Thanks masta. I have the wine on cubes and will wait the 8 weeks, testing every other week to be sure. Actually I was wondering if there was any difference letting the contact begin during secondary or after stabilization. It sounds like contact time is contact time. I've never oaked a batch before. I imagine racking would include rinsing the cubes before putting them into the newer carboy.


----------



## Waldo (Nov 24, 2005)

You are correct jojo. You want to rinse the cubes wellbetween rackings. Probably not necessary but after rinsing I give mine a light spraydown of meta before I add them back to my carboy.


----------



## peterCooper (Dec 21, 2005)

Should I oak my cranberry apple? I have some heavy american and medium 
french on order from George. It looks like Il' be stabilizing and fining in 
about a week - 10 days.


----------



## peterCooper (Dec 21, 2005)

Oh, its a scratch wine so I have plenty of time.


----------



## Curt (Dec 21, 2005)

Peter,


You can oak any wine that you get a hankering to and are brave enough to try.
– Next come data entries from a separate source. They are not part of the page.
-- pv_equiv track=rewrite | github.com/PerrinWaldock/aoc2023 | day12/sln2.py | removeFromGroup
-- ===== SOURCE A (Python) =====
-- def removeFromGroup(num, group):
-- 	 #NOTE: negative numbers mean a problem
-- 	if len(group) == 0:
-- 		return (-1,)
-- 	elif group[0] >= num:
-- 		newgroup = (group[0]-num,) + group[1:]
-- 		return newgroup
-- 	else:
-- 		return removeFromGroup(num - group[0], group[1:])
-- ===== SOURCE B (Python) =====
-- def removeFromGroup(num, group):
--     remaining = num
--     for i in range(len(group)):
--         if group[i] >= remaining:
--             return (group[i] - remaining,) + group[i+1:]
--         remaining -= group[i]
--     return (-1,)
-- ===== Notes on version B (the rewrite author's own statement) =====
-- stated objective: faster
-- what changed: Replaced the recursive walk, which copies a tuple slice group[1:] at every recursion level (O(n^2) total), with one explicit index loop that threads the running remainder in a local variable and slices only once at the answer (O(n)).
import Mathlib
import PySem

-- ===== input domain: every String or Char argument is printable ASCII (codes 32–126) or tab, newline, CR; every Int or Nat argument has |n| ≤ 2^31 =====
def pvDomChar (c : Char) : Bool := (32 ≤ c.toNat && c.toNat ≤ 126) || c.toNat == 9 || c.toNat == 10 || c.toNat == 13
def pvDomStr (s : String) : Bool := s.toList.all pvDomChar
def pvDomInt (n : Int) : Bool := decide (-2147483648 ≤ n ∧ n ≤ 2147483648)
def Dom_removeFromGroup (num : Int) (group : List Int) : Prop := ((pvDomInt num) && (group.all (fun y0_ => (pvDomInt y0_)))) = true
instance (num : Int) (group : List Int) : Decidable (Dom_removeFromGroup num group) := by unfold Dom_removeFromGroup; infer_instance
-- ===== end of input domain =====

-- B rewrites A's tail recursion as one explicit index loop threading the remainder (objective: faster — no per-step suffix copies).

-- ===== PORT A =====
-- literal port of A: recursion on the tail of the list, subtracting the head from num
def removeFromGroup (num : Int) (group : List Int) : List Int :=
  match group with
  | [] => [-1]
  | g :: rest =>
    if g ≥ num then (g - num) :: rest
    else removeFromGroup (num - g) rest

-- ===== PORT B =====
-- literal port of B: `for i in range(len(group))` with mutable `remaining`; slice group[i+1:]
def removeFromGroup_altLoop (group : List Int) (remaining : Int) (i : Nat) : List Int :=
  if h : i < group.length then
    if group[i] ≥ remaining then (group[i] - remaining) :: group.drop (i + 1)
    else removeFromGroup_altLoop group (remaining - group[i]) (i + 1)
  else [-1]
termination_by group.length - i

def removeFromGroup_alt (num : Int) (group : List Int) : List Int :=
  removeFromGroup_altLoop group num 0

-- ===== PRECONDITION & SPEC =====
def Spec_removeFromGroup (num : Int) (group : List Int) (out : List Int) : Prop := out = removeFromGroup_alt num group
instance (num : Int) (group : List Int) (out : List Int) : Decidable (Spec_removeFromGroup num group out) := by unfold Spec_removeFromGroup; infer_instance

-- ===== CLAIM (what is proved, stated in full; the proofs are below) =====
def Claim_equal_removeFromGroup : Prop := ∀ (num : Int) (group : List Int), Dom_removeFromGroup num group → Spec_removeFromGroup num group (removeFromGroup num group)

-- ===== LEMMAS AND PROOFS =====

-- B's loop from index i computes A on the suffix group.drop i
theorem altLoop_eq_drop (group : List Int) (i : Nat) (remaining : Int) :
    removeFromGroup_altLoop group remaining i = removeFromGroup remaining (group.drop i) := by
  by_cases h : i < group.length
  · rw [removeFromGroup_altLoop]
    have hd : group.drop i = group[i] :: group.drop (i + 1) := List.drop_eq_getElem_cons h
    rw [hd, removeFromGroup]
    simp only [h, dif_pos]
    by_cases hg : group[i] ≥ remaining
    · simp [hg]
    · simp only [hg, if_false]
      exact altLoop_eq_drop group (i + 1) (remaining - group[i])
  · rw [removeFromGroup_altLoop]
    simp only [h, dif_neg, not_false_iff]
    rw [List.drop_eq_nil_of_le (by omega), removeFromGroup]
termination_by group.length - i

-- ===== VERDICT (by name: the statement is the Claim_ definition above) =====
theorem removeFromGroup_spec : Claim_equal_removeFromGroup := by
  intro num group _
  unfold Spec_removeFromGroup removeFromGroup_alt
  rw [altLoop_eq_drop, List.drop_zero]
-- ---------- A: the queue invariant ----------
-- The queue always consists of a block tagged d followed by a block tagged d+1;
-- the invariant ties visited/queue/count to the reachability sets RS.
theorem goA_inv (graph : List (String × List String)) (node : String) (depth : Int) (D : Nat)
    (hdep : depth = (D : Int)) :
    ∀ n : Nat, ∀ f d : Nat, ∀ l1 l2 : List String, ∀ visited : PySem.Set String, ∀ count : Int,
    2 * (l1.length + l2.length + WA graph node visited) + (if l1 = [] then 1 else 0) ≤ n →
    l1.length + l2.length + WA graph node visited < f →
    visited.Nodup →
    d ≤ D + 1 →
    (∀ x ∈ visited, x ∈ RS graph node (min d D)) →
    (∀ x ∈ l1, x ∈ RS graph node d) →
    (∀ x ∈ l2, x ∈ RS graph node (d + 1)) →
    (d ≤ D → ∀ x ∈ RS graph node d, x ∈ visited ∨ x ∈ l1) →
    (d ≤ D → ∀ x ∈ visited, ∀ y ∈ pyAdj graph x, y ∈ visited ∨ y ∈ l1 ∨ y ∈ l2) →
    (d = D + 1 → (∀ x ∈ RS graph node D, x ∈ visited) ∧ l2 = []) →
    count = (((visited.toFinset).erase node).card : Int) →
    goA graph node depth f visited
        (l1.map (fun x => (x, (d : Int))) ++ l2.map (fun x => (x, (d : Int) + 1))) count
      = (((RS graph node D).erase node).card : Int) := by
  intro n
  induction n using Nat.strong_induction_on with
  | _ n IH =>
  intro fuel d l1 l2 visited count hn hfuel hnd hd hV hl1 hl2 hcov hN hend hcount
  obtain ⟨f, rfl⟩ : ∃ f, fuel = f + 1 := ⟨fuel - 1, by omega⟩
  cases l1 with
  | nil =>
    cases l2 with
    | nil =>
      simp only [List.map_nil, List.nil_append]
      have hgoal : goA graph node depth (f + 1) visited [] count = count := by
        simp [goA]
      rw [hgoal, hcount]
      rcases Nat.lt_or_ge d (D + 1) with hlt | hge
      · -- d ≤ D : visited = RS d, and RS has stabilised
        have hdD : d ≤ D := Nat.lt_succ_iff.mp hlt
        have hVd : ∀ x ∈ visited, x ∈ RS graph node d := by
          intro x hx
          have := hV x hx
          rwa [Nat.min_eq_left hdD] at this
        have hveq : visited.toFinset = RS graph node d := by
          ext y
          simp only [List.mem_toFinset]
          exact ⟨fun hy => hVd y hy,
                 fun hy => (hcov hdD y hy).resolve_right (by simp)⟩
        have hstab : RS graph node (d + 1) ⊆ RS graph node d := by
          intro y hy
          rw [mem_RS_succ] at hy
          rcases hy with hy | ⟨x, hx, hyx⟩
          · exact hy
          · have hxv : x ∈ visited := (hcov hdD x hx).resolve_right (by simp)
            have := hN hdD x hxv y hyx
            rcases this with h | h | h
            · exact hVd y h
            · simp at h
            · simp at h
        rw [hveq, RS_stab graph node hstab hdD]
      · -- d = D + 1 : visited = RS D
        have hDd : d = D + 1 := by omega
        obtain ⟨hsubD, -⟩ := hend hDd
        have hveq : visited.toFinset = RS graph node D := by
          ext y
          simp only [List.mem_toFinset]
          constructor
          · intro hy
            have := hV y hy
            rwa [hDd, Nat.min_eq_right (by omega)] at this
          · exact fun hy => hsubD y hy
        rw [hveq]
    | cons c l2t =>
      -- level change: drop to level d+1
      have hdD : d ≤ D := by
        by_contra h
        have hDd : d = D + 1 := by omega
        have := (hend hDd).2
        simp at this
      have hcast : ∀ x : String, (x, (d : Int) + 1) = (x, ((d + 1 : Nat) : Int)) := by
        intro x; push_cast; ring_nf
      simp only [List.map_nil, List.nil_append, hcast]
      have hshape : (c :: l2t).map (fun x => (x, ((d + 1 : Nat) : Int))) =
          (c :: l2t).map (fun x => (x, ((d + 1 : Nat) : Int))) ++
            ([] : List String).map (fun x => (x, ((d + 1 : Nat) : Int) + 1)) := by
        simp
      rw [hshape]
      refine IH (n - 1) (by simp at hn ⊢; omega) (f + 1) (d + 1) (c :: l2t) [] visited count
        ?_ ?_ hnd ?_ ?_ ?_ ?_ ?_ ?_ ?_ hcount
      · simp at hn ⊢; omega
      · simp at hfuel ⊢; omega
      · omega
      · intro x hx
        have := hV x hx
        exact RS_le graph node (by omega) this
      · exact hl2
      · simp
      · intro hd1 x hx
        rw [mem_RS_succ] at hx
        rcases hx with hx | ⟨u, hu, hxu⟩
        · exact Or.inl ((hcov hdD x hx).resolve_right (by simp))
        · have huv : u ∈ visited := (hcov hdD u hu).resolve_right (by simp)
          have := hN hdD u huv x hxu
          rcases this with h | h | h
          · exact Or.inl h
          · simp at h
          · exact Or.inr h
      · intro hd1 x hx y hy
        have := hN hdD x hx y hy
        rcases this with h | h | h
        · exact Or.inl h
        · simp at h
        · exact Or.inr (Or.inl h)
      · intro hd1
        have hdD' : d = D := by omega
        constructor
        · intro x hx
          subst hdD'
          exact (hcov (le_refl d) x hx).resolve_right (by simp)
        · rfl
  | cons cur l1t =>
    simp only [List.map_cons, List.cons_append, goA]
    by_cases hvc : cur ∈ visited
    · -- skip: already visited
      have hcb : PySem.Set.contains visited cur = true := by simp [hvc]
      rw [hcb, Bool.true_or, if_pos rfl]
      refine IH (n - 1) ?_ f d l1t l2 visited count
        ?_ ?_ hnd hd hV ?_ hl2 ?_ ?_ hend hcount
      · have hne : (if cur :: l1t = [] then (1 : Nat) else 0) = 0 := by simp
        simp only [List.length_cons] at hn
        rw [hne] at hn
        omega
      · have hind : (if l1t = [] then (1 : Nat) else 0) ≤ 1 := by split <;> omega
        have hne : (if cur :: l1t = [] then (1 : Nat) else 0) = 0 := by simp
        simp only [List.length_cons] at hn
        rw [hne] at hn
        omega
      · simp only [List.length_cons] at hfuel
        omega
      · exact fun x hx => hl1 x (List.mem_cons_of_mem cur hx)
      · intro hdD x hx
        rcases hcov hdD x hx with h | h
        · exact Or.inl h
        · rcases List.mem_cons.mp h with rfl | h'
          · exact Or.inl hvc
          · exact Or.inr h'
      · intro hdD x hx y hy
        rcases hN hdD x hx y hy with h | h | h
        · exact Or.inl h
        · rcases List.mem_cons.mp h with rfl | h'
          · exact Or.inl hvc
          · exact Or.inr (Or.inl h')
        · exact Or.inr (Or.inr h)
    · have hcb : PySem.Set.contains visited cur = false := by simp [hvc]
      rw [hcb, Bool.false_or]
      by_cases hdD : d ≤ D
      · -- process cur
        have hdec : decide ((d : Int) > depth) = false := by
          rw [hdep]
          simp only [decide_eq_false_iff_not, gt_iff_lt, not_lt]
          exact_mod_cast hdD
        rw [hdec, if_neg (by simp)]
        show goA graph node depth f (PySem.Set.add visited cur)
            ((l1t.map (fun x => (x, (d : Int))) ++ l2.map (fun x => (x, (d : Int) + 1))) ++
              ((pyAdj graph cur).filter
                  (fun nxt => !PySem.Set.contains (PySem.Set.add visited cur) nxt)).map
                (fun x => (x, (d : Int) + 1)))
            (if cur ≠ node then count + 1 else count)
          = (((RS graph node D).erase node).card : Int)
        have hcur : cur ∈ RS graph node d := hl1 cur (List.mem_cons_self)
        have hcuru : cur ∈ pvUniv graph node := RS_subset_univ graph node d cur hcur
        have hWA := WA_drop graph node visited cur hcuru hvc
        have hlist : (l1t.map (fun x => (x, (d : Int))) ++ l2.map (fun x => (x, (d : Int) + 1))) ++
            ((pyAdj graph cur).filter
                (fun nxt => !PySem.Set.contains (PySem.Set.add visited cur) nxt)).map
              (fun x => (x, (d : Int) + 1)) =
            l1t.map (fun x => (x, (d : Int))) ++
              (l2 ++ (pyAdj graph cur).filter
                  (fun nxt => !PySem.Set.contains (PySem.Set.add visited cur) nxt)).map
                (fun x => (x, (d : Int) + 1)) := by
          rw [List.map_append, List.append_assoc]
        rw [hlist]
        have hpushlen : ((pyAdj graph cur).filter
            (fun nxt => !PySem.Set.contains (PySem.Set.add visited cur) nxt)).length ≤
            (pyAdj graph cur).length := List.length_filter_le _ _
        have hpushmem : ∀ y, y ∈ (pyAdj graph cur).filter
            (fun nxt => !PySem.Set.contains (PySem.Set.add visited cur) nxt) ↔
            (y ∈ pyAdj graph cur ∧ ¬ y ∈ PySem.Set.add visited cur) := by
          intro y; simp [List.mem_filter]
        have hmemadd : ∀ y, y ∈ PySem.Set.add visited cur ↔ (y ∈ visited ∨ y = cur) :=
          fun y => PySem.Set.mem_add visited cur y
        refine IH (n - 1) ?_ f d l1t
          (l2 ++ (pyAdj graph cur).filter
            (fun nxt => !PySem.Set.contains (PySem.Set.add visited cur) nxt))
          (PySem.Set.add visited cur) (if cur ≠ node then count + 1 else count)
          ?_ ?_ ?_ hd ?_ ?_ ?_ ?_ ?_ ?_ ?_
        · have hne : (if cur :: l1t = [] then (1 : Nat) else 0) = 0 := by simp
          simp only [List.length_cons] at hn
          rw [hne] at hn
          omega
        · have hind : (if l1t = [] then (1 : Nat) else 0) ≤ 1 := by split <;> omega
          have hne : (if cur :: l1t = [] then (1 : Nat) else 0) = 0 := by simp
          simp only [List.length_cons, List.length_append] at hn ⊢
          rw [hne] at hn
          omega
        · have hne : (if cur :: l1t = [] then (1 : Nat) else 0) = 0 := by simp
          simp only [List.length_cons, List.length_append] at hfuel ⊢
          omega
        · rw [PySem.Set.add_of_not_mem hvc]
          exact List.Nodup.append hnd (List.nodup_singleton cur)
            (by intro a ha hamem; exact hvc ((List.mem_singleton.mp hamem) ▸ ha))
        · intro x hx
          rcases (hmemadd x).mp hx with h | hxcur
          · exact hV x h
          · rw [hxcur, Nat.min_eq_left hdD]
            exact hcur
        · exact fun x hx => hl1 x (List.mem_cons_of_mem cur hx)
        · intro x hx
          rcases List.mem_append.mp hx with h | h
          · exact hl2 x h
          · obtain ⟨hadj, -⟩ := (hpushmem x).mp h
            rw [mem_RS_succ]
            exact Or.inr ⟨cur, hcur, hadj⟩
        · intro hdD' x hx
          rcases hcov hdD' x hx with h | h
          · exact Or.inl ((hmemadd x).mpr (Or.inl h))
          · rcases List.mem_cons.mp h with hxcur | hh
            · exact Or.inl ((hmemadd x).mpr (Or.inr hxcur))
            · exact Or.inr hh
        · intro hdD' x hx y hy
          rcases (hmemadd x).mp hx with hxv | hxcur
          · rcases hN hdD' x hxv y hy with h | h | h
            · exact Or.inl ((hmemadd y).mpr (Or.inl h))
            · rcases List.mem_cons.mp h with hycur | hh
              · exact Or.inl ((hmemadd y).mpr (Or.inr hycur))
              · exact Or.inr (Or.inl hh)
            · exact Or.inr (Or.inr (List.mem_append.mpr (Or.inl h)))
          · by_cases hyv : y ∈ PySem.Set.add visited cur
            · exact Or.inl hyv
            · rw [hxcur] at hy
              exact Or.inr (Or.inr (List.mem_append.mpr
                (Or.inr ((hpushmem y).mpr ⟨hy, hyv⟩))))
        · intro hDd; omega
        · exact count_step visited node cur count hvc hcount
      · -- skip: dist > depth (d = D + 1)
        have hDd : d = D + 1 := by omega
        have hdec : decide ((d : Int) > depth) = true := by
          rw [hdep, hDd]
          simp only [decide_eq_true_eq, gt_iff_lt]
          push_cast
          omega
        rw [hdec, if_pos rfl]
        refine IH (n - 1) ?_ f d l1t l2 visited count
          ?_ ?_ hnd hd hV ?_ hl2 ?_ ?_ hend hcount
        · have hne : (if cur :: l1t = [] then (1 : Nat) else 0) = 0 := by simp
          simp only [List.length_cons] at hn
          rw [hne] at hn
          omega
        · have hind : (if l1t = [] then (1 : Nat) else 0) ≤ 1 := by split <;> omega
          have hne : (if cur :: l1t = [] then (1 : Nat) else 0) = 0 := by simp
          simp only [List.length_cons] at hn
          rw [hne] at hn
          omega
        · simp only [List.length_cons] at hfuel
          omega
        · exact fun x hx => hl1 x (List.mem_cons_of_mem cur hx)
        · intro h; omega
        · intro h; omega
You might risk covering up a good bit of the delicate apple taste in your combo though. The cranberry is rowdy enough to hold it's own in most any fight.


----------



## bilbo-in-maine (Dec 21, 2005)

I can't remember if you did a 5 gallon batch Peter. If so, you could oak a 
portion as an experiment and still leave however many bottles you might 
choose unoaked as pure fruit wine.


----------



## peterCooper (Dec 22, 2005)

It a 6.5 gallon batch. Silly me, I put in 6 gallons of apple juice in and 
didn't figure the cranberry,raisin, current mixture, the bentonite and 
other things which brought the volume way up. I still have about 6.25 
gallons after transferring to secondary.

I'll be able to get a full 6 gallons without topping up when I rack off of the 
lees when the darn thing stops fermenting. It's been going for 14 days so 
far and getting 1 bloop evey two seconds still.

I can't test the SG because I broke my hydrometer three days ago. I have 
another coming when George can get it out. I bet he's busy a this time of 
the year. Three days ago the SG was 1.010 so I imagine it is below 1.000 
by now. I wanted this to be a pretty dry wine so I'm not planning to 
sweeten it back up. 

If I have enough left over after racking I'll experiment with a 375ml bottle, 
a little a sugar and a pinch of yeast to carbonate. Anyone tried with a 
single small bottle to give me a rough guide to amounts?
*Edited by: peterCooper *


----------



## NorthernWinos (Dec 22, 2005)

For 6 gallons we use 1 3/4 cup [14 oz by volume]sugar and one package of EC-1118 Champagne yeast.....so do the math....Think if you just want to do a smaller amount...lets say....take 3/4 of a gallon of wine.....1.7 oz of sugar [dissolved] [I think that is 10.2 teaspoons] and 1/8 package of yeast [rehydrated]....I think there is about 2 teaspoons of yeast in each package, but you could weight it out on a diet scale. If you want to do even a lesser amount just divide and check the amounts......Check all these figures...or ask Masta....he is good at sums.


We get a lot of bubbles and lees in the bottles, and have to disgorge them.....We tried a batch once with less sugar and put a few [un-re hydrated] grains of yeast in each bottle and got no bubbles...so it was a good lesson.


Be sure to use beer bottles and crown caps, or champagne bottles with crown caps or plastic stoppers and wire...lots of pressure in there.

This is the Site we used to get started.....


http://honeycreek.us/makingsparklingwine.htm


Good luck with the Apple bubbly...it's the best!!!!*Edited by: Northern Winos *


----------